*** Available records Section Begins ***

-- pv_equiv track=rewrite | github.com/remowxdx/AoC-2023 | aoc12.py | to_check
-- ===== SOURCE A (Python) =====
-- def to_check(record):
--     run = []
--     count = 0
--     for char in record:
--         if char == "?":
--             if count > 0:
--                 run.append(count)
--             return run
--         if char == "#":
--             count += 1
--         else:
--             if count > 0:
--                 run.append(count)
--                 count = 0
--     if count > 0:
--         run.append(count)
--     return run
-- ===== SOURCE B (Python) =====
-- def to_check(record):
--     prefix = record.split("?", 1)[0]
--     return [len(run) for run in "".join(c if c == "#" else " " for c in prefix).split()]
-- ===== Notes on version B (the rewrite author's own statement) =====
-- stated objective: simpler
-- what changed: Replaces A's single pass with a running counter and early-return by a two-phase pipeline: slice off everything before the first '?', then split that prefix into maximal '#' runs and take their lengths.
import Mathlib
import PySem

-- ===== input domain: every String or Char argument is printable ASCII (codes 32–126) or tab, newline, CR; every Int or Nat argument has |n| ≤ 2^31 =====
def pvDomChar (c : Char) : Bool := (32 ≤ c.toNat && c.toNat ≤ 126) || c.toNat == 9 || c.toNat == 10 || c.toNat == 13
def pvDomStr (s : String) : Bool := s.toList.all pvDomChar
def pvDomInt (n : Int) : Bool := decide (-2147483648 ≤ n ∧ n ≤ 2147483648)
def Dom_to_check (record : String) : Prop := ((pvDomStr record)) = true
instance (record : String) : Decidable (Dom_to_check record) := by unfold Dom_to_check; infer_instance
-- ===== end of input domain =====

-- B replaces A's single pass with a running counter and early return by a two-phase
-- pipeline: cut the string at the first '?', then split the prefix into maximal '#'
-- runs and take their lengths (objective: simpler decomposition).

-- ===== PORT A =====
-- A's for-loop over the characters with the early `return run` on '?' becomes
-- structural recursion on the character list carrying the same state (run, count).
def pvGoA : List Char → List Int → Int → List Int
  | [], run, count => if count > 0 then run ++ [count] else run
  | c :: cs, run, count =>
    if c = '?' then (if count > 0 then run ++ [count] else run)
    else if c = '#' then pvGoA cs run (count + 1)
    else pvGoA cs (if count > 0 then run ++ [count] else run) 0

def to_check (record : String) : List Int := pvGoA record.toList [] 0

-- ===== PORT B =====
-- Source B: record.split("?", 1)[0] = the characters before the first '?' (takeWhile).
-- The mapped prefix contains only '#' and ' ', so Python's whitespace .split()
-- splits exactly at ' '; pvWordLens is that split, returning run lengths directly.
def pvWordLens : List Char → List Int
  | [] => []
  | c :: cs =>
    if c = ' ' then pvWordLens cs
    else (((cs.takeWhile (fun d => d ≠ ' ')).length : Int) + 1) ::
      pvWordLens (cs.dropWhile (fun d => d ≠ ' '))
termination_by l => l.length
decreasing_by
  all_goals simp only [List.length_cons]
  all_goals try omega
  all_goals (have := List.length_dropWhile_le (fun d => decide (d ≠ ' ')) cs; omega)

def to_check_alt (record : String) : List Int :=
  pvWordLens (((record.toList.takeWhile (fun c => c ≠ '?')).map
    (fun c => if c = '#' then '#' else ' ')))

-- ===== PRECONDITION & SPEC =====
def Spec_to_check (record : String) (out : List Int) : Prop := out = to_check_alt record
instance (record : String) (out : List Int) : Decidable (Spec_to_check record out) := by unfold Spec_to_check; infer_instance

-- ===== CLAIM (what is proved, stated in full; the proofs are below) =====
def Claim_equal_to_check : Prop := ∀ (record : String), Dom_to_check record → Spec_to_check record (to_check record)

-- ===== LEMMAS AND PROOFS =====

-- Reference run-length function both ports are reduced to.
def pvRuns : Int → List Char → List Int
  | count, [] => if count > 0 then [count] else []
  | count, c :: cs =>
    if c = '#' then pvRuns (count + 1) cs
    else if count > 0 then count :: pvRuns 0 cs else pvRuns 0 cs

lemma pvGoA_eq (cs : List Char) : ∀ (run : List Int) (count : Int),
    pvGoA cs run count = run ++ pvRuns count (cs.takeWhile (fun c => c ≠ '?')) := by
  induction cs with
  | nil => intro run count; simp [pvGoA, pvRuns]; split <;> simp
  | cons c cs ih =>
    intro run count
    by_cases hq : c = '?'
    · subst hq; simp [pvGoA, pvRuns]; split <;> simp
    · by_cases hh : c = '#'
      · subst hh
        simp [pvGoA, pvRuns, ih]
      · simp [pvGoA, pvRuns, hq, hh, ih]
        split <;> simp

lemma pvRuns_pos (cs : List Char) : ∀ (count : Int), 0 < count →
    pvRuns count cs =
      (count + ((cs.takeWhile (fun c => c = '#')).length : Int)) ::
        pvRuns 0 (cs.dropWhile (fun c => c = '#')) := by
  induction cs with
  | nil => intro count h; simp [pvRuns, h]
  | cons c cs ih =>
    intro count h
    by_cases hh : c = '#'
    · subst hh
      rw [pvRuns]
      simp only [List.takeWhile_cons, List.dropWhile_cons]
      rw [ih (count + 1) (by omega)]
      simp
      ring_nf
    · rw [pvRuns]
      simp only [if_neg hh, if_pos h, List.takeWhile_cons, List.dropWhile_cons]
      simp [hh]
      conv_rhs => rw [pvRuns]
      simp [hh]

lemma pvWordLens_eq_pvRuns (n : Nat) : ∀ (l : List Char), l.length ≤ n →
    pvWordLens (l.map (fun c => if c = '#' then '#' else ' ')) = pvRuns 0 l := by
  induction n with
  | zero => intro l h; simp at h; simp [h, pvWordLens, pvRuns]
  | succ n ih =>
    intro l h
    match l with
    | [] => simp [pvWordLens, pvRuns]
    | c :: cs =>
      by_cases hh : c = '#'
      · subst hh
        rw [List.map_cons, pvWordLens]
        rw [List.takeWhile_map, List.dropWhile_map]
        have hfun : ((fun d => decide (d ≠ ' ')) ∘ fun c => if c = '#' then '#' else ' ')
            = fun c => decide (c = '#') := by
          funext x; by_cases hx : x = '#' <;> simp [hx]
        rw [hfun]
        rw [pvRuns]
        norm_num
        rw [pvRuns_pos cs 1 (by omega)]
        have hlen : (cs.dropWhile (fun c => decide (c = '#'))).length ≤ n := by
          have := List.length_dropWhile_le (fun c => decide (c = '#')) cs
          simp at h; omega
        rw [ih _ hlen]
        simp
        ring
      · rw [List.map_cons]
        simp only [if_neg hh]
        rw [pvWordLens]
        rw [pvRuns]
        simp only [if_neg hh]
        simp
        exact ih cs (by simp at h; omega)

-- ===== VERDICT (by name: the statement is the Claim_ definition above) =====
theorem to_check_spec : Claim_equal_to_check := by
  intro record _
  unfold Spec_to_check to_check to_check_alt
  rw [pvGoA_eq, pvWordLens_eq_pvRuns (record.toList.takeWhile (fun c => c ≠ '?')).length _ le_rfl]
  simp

*** Available records Section Ends ***
*** Available records Section Begins ***

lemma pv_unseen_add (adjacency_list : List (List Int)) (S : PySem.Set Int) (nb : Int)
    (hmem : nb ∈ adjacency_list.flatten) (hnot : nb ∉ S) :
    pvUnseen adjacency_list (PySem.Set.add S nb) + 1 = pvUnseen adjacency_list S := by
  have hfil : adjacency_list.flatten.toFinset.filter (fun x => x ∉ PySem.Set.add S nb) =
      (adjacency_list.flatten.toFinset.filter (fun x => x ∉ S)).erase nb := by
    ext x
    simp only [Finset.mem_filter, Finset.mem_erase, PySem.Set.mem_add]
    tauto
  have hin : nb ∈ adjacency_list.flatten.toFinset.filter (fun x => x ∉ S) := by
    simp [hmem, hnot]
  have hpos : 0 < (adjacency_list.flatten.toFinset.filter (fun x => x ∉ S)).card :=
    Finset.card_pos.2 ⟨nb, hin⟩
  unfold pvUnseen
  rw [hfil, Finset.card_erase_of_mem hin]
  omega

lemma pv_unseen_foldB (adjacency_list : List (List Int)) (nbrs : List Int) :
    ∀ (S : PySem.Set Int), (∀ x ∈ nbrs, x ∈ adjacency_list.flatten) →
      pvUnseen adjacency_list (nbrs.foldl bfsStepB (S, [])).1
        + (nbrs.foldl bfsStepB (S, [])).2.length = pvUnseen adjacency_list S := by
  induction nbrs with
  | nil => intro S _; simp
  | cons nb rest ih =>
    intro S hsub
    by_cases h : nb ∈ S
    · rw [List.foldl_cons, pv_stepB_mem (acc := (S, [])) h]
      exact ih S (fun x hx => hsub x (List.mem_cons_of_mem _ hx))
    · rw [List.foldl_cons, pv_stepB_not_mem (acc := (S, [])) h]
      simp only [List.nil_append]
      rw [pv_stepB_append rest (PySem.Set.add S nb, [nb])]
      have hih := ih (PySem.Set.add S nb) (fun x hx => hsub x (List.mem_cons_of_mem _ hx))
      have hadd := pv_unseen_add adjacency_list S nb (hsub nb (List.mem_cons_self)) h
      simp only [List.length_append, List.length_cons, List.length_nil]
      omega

*** Available records Section Ends ***
*** Available records Section Begins ***

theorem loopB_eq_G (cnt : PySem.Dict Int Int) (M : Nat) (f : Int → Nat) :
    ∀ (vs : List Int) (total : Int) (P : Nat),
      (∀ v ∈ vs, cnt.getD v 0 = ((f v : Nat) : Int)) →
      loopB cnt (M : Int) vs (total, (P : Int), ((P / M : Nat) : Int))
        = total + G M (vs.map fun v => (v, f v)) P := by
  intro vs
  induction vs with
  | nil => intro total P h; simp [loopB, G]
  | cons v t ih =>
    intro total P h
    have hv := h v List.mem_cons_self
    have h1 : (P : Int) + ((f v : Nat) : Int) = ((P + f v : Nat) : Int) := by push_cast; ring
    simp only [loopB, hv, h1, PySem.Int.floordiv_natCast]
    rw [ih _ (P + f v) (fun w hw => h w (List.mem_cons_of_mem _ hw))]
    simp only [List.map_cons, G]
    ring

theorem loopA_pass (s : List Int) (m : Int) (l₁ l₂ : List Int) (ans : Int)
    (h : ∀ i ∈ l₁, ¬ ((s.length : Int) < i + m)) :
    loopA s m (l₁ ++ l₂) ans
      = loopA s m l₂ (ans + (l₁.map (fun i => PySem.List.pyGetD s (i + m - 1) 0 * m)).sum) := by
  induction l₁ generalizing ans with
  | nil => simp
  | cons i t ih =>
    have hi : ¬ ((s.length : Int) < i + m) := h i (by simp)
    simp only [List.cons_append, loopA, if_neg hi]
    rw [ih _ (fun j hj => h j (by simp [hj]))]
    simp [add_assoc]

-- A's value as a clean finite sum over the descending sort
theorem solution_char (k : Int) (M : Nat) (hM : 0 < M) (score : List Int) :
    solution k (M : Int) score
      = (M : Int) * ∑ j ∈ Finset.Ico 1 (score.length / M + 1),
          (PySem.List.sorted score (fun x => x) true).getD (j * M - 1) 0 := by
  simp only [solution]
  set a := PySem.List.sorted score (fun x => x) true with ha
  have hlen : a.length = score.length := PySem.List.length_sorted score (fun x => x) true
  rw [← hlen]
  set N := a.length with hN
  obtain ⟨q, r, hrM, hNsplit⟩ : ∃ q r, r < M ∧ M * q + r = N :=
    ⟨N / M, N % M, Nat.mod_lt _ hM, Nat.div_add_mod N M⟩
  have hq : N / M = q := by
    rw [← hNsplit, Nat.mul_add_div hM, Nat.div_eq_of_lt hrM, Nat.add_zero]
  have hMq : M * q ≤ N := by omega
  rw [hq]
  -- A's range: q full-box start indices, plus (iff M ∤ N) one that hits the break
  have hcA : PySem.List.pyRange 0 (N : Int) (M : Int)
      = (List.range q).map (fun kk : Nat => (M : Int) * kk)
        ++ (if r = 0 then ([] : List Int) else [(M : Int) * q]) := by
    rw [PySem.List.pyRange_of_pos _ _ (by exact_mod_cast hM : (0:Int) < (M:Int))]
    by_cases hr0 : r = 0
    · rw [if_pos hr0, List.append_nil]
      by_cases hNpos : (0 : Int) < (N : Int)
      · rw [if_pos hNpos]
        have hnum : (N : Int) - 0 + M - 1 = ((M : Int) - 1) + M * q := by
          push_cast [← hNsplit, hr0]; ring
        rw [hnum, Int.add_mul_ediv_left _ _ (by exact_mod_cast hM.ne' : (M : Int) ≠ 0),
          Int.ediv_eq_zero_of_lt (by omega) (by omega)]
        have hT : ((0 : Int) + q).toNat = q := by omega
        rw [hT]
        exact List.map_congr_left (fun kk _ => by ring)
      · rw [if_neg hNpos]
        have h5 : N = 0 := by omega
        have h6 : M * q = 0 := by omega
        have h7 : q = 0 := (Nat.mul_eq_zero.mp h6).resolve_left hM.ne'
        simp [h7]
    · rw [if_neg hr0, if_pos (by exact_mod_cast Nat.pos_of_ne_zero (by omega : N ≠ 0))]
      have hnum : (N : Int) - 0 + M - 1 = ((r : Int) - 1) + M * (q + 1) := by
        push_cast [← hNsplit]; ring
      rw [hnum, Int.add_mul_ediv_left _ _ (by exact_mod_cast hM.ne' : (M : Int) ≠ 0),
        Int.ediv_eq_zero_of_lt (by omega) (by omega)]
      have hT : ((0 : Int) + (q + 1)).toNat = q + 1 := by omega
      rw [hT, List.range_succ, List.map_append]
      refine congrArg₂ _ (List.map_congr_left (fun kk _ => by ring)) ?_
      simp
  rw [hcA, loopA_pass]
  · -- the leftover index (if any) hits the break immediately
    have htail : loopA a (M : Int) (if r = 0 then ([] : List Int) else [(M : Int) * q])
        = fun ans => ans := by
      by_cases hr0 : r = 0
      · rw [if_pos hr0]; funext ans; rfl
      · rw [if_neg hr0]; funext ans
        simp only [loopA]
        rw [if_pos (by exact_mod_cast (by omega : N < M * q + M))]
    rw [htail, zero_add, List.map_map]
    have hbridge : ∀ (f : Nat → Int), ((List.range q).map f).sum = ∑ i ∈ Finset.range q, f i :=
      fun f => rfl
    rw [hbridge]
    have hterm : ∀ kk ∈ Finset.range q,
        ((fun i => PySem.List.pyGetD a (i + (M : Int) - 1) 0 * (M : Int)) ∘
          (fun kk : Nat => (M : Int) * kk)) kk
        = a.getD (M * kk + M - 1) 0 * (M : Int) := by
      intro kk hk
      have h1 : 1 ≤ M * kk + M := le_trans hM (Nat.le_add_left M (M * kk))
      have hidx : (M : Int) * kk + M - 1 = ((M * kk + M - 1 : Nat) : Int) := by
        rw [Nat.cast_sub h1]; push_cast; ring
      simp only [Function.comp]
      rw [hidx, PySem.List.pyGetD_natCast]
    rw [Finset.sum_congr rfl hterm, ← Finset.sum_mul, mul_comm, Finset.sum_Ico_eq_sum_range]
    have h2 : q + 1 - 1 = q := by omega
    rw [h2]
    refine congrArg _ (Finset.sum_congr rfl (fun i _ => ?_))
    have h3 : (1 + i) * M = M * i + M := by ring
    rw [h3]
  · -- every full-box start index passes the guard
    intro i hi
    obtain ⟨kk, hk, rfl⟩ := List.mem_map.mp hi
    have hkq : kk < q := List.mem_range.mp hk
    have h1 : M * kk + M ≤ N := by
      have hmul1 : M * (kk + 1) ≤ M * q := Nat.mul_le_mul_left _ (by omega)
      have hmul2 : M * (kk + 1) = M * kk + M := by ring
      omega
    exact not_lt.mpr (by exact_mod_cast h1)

*** Available records Section Ends ***

### Aim of the exercise
In the data above, find the line with "-- pv_equiv track=rewrite" and the line with "import PySem". Retype both, plus every line between them, exactly.

### Exercise result
-- pv_equiv track=rewrite | github.com/remowxdx/AoC-2023 | aoc12.py | to_check
-- ===== SOURCE A (Python) =====
-- def to_check(record):
--     run = []
--     count = 0
--     for char in record:
--         if char == "?":
--             if count > 0:
--                 run.append(count)
--             return run
--         if char == "#":
--             count += 1
--         else:
--             if count > 0:
--                 run.append(count)
--                 count = 0
--     if count > 0:
--         run.append(count)
--     return run
-- ===== SOURCE B (Python) =====
-- def to_check(record):
--     prefix = record.split("?", 1)[0]
--     return [len(run) for run in "".join(c if c == "#" else " " for c in prefix).split()]
-- ===== Notes on version B (the rewrite author's own statement) =====
-- stated objective: simpler
-- what changed: Replaces A's single pass with a running counter and early-return by a two-phase pipeline: slice off everything before the first '?', then split that prefix into maximal '#' runs and take their lengths.
import Mathlib
import PySem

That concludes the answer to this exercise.